Pagination or Media Count : 111

Abstract : The optimization problem of minimizing a linear objective function over a general convex body given only by a weak membership oracle is a central problem in convex optimization. Traditional methods require the (expensive) construction of separating relations (cuts) or gradient information (which is often expensive). We demonstrate how a sampling procedure can be used as the central routine in a randomized polynomial time algorithm for approximately minimizing a linear objective function over an up-monotone convex set presented by a membership oracle. The sampling procedure is a Markov chain that uses only local membership tests. We further demonstrate a direct application of this technique to an important stochastic optimization problem called 'component commonality.' A second application of the above sampling scheme is a statistical hypothesis testing procedure involving contingency tables. The test involves counting contingency tables (matrices of non-negative integers) obeying given row and column constraints which is known to be hard. Under fairly natural assumptions the Markov technique yields an effective procedure for approximating, to any desired accuracy, the necessary counts. We also develop a powerful exact counting scheme, for fixed dimension, and use it to validate the random technique.

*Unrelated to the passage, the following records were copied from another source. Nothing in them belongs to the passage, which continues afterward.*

-- pv_equiv track=rewrite | github.com/killerloop85/ios-routing | scripts/update_routing_lists.py | find_parent_conflicts
-- ===== SOURCE A (Python) =====
-- from typing import Dict, Iterable, List, Sequence, Set
--
-- def find_parent_conflicts(domains: Iterable[str]) -> list[tuple[str, str]]:
--     ordered = sorted(set(domains), key=lambda item: (item.count("."), item))
--     conflicts: list[tuple[str, str]] = []
--     parents: list[str] = []
--     for domain in ordered:
--         for parent in parents:
--             if domain.endswith("." + parent):
--                 conflicts.append((parent, domain))
--                 break
--         parents.append(domain)
--     return conflicts
-- ===== SOURCE B (Python) =====
-- def find_parent_conflicts(domains):
--     registered = set(domains)
--     ordered = sorted(registered, key=lambda item: (item.count("."), item))
--     conflicts = []
--     for domain in ordered:
--         # scan '.' positions right-to-left: the topmost registered ancestor is found first
--         for i in range(len(domain) - 1, -1, -1):
--             if domain[i] == "." and domain[i + 1:] in registered:
--                 conflicts.append((domain[i + 1:], domain))
--                 break
--     return conflicts
-- ===== Notes on version B (the rewrite author's own statement) =====
-- stated objective: faster
-- what changed: Instead of scanning all previously emitted parents for each domain (quadratic pair scan), B enumerates each domain's own dot positions right-to-left and tests each label-suffix for membership in a hash set of the registered domains, so the topmost registered ancestor is found without any cross-domain scan.
import Mathlib
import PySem

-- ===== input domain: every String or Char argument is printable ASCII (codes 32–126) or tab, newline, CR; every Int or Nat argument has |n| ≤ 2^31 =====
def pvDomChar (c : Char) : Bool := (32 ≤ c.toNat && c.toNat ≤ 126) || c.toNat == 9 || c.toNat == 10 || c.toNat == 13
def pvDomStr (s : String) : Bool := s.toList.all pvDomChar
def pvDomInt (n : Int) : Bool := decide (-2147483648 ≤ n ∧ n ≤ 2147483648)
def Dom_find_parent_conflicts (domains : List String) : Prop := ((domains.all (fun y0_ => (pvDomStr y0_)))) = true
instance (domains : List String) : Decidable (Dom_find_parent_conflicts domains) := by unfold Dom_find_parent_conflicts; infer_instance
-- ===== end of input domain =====

-- B replaces A's quadratic scan of previously emitted parents by a per-domain walk over the
-- domain's own dot positions (right to left) with a set-membership test of each label-suffix.

-- ===== PORT A =====
-- inner 'for parent in parents: if domain.endswith("." + parent): …; break'
def pvFirstParent (domain : String) : List String → Option String
  | [] => none
  | p :: ps =>
    if PySem.Str.endswith domain ("." ++ p) then some p else pvFirstParent domain ps

def find_parent_conflicts (domains : List String) : List (String × String) :=
  let ordered := PySem.List.sorted2 (PySem.Set.ofList domains)
    (fun item => PySem.Str.count item ".") (fun item => item)
  (ordered.foldl (fun (st : List (String × String) × List String) domain =>
      match pvFirstParent domain st.2 with
      | some p => (st.1 ++ [(p, domain)], st.2 ++ [domain])
      | none => (st.1, st.2 ++ [domain])) (([], []) : List (String × String) × List String)).1

-- ===== PORT B =====
-- inner 'for i in range(len(domain)-1, -1, -1): if domain[i] == "." and domain[i+1:] in registered: …; break'
def pvScan (registered : List String) (domain : String) : List Int → Option String
  | [] => none
  | i :: rest =>
    if PySem.Str.pyGet? domain i == some '.'
        && PySem.Set.contains registered (PySem.Str.slice domain (some (i + 1)) none) then
      some (PySem.Str.slice domain (some (i + 1)) none)
    else pvScan registered domain rest

def find_parent_conflicts_alt (domains : List String) : List (String × String) :=
  let registered := PySem.Set.ofList domains
  let ordered := PySem.List.sorted2 registered
    (fun item => PySem.Str.count item ".") (fun item => item)
  ordered.foldl (fun conflicts domain =>
    match pvScan registered domain
        (PySem.List.pyRange (PySem.Str.len domain - 1) (-1) (-1)) with
    | some cand => conflicts ++ [(cand, domain)]
    | none => conflicts) []

-- ===== PRECONDITION & SPEC =====
def Spec_find_parent_conflicts (domains : List String) (out : List (String × String)) : Prop := out = find_parent_conflicts_alt domains
instance (domains : List String) (out : List (String × String)) : Decidable (Spec_find_parent_conflicts domains out) := by unfold Spec_find_parent_conflicts; infer_instance

-- ===== CLAIM (what is proved, stated in full; the proofs are below) =====
def Claim_equal_find_parent_conflicts : Prop := ∀ (domains : List String), Dom_find_parent_conflicts domains → Spec_find_parent_conflicts domains (find_parent_conflicts domains)

-- ===== LEMMAS AND PROOFS =====

-- the dot-count key and the strict lexicographic comparison sorted2 uses
def pvKeyC (s : String) : Nat := PySem.Str.count s "."
def pvLt (a b : String) : Bool :=
  decide (pvKeyC a < pvKeyC b) || (!decide (pvKeyC b < pvKeyC a) && decide (a < b))
def pvOrdered (domains : List String) : List String :=
  PySem.List.sorted2 (PySem.Set.ofList domains)
    (fun item => PySem.Str.count item ".") (fun item => item)

-- pvFirstParent is find? over the parents list
theorem pvFirstParent_eq_find? (d : String) (P : List String) :
    pvFirstParent d P = P.find? (fun p => PySem.Str.endswith d ("." ++ p)) := by
  induction P with
  | nil => rfl
  | cons p ps ih =>
    by_cases h : PySem.Str.endswith d ("." ++ p) = true
    · simp only [pvFirstParent, List.find?_cons, h]
      simp
    · have h' : PySem.Str.endswith d ("." ++ p) = false := by simpa using h
      simp only [pvFirstParent, List.find?_cons, h', ih]
      simp

-- pvScan is find? over the index list, mapped through the slice
theorem pvScan_eq_find? (S : List String) (d : String) (R : List Int) :
    pvScan S d R = (R.find? (fun i => PySem.Str.pyGet? d i == some '.'
        && PySem.Set.contains S (PySem.Str.slice d (some (i + 1)) none))).map
      (fun i => PySem.Str.slice d (some (i + 1)) none) := by
  induction R with
  | nil => rfl
  | cons i rest ih =>
    by_cases h : (PySem.Str.pyGet? d i == some '.'
        && PySem.Set.contains S (PySem.Str.slice d (some (i + 1)) none)) = true
    · simp only [pvScan, List.find?_cons, h, Option.map_some]
      simp
    · have h' : (PySem.Str.pyGet? d i == some '.'
          && PySem.Set.contains S (PySem.Str.slice d (some (i + 1)) none)) = false := by
        simpa using h
      simp only [pvScan, List.find?_cons, h', ih]
      simp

Descriptors :   *OPTIMIZATION, *STOCHASTIC PROCESSES, *COUNTING METHODS, *STATISTICAL SAMPLES, TEST AND EVALUATION, ALGORITHMS, EMERGENCIES, SIZES(DIMENSIONS), RANDOM VARIABLES, ACCURACY, PROBLEM SOLVING, TIME, POLYNOMIALS, SAMPLING, TABLES(DATA), HYPOTHESES, MARKOV PROCESSES, GRADIENTS, COMMONALITY, CONVEX BODIES.

Subject Categories : Statistics and Probability

Distribution Statement : APPROVED FOR PUBLIC RELEASE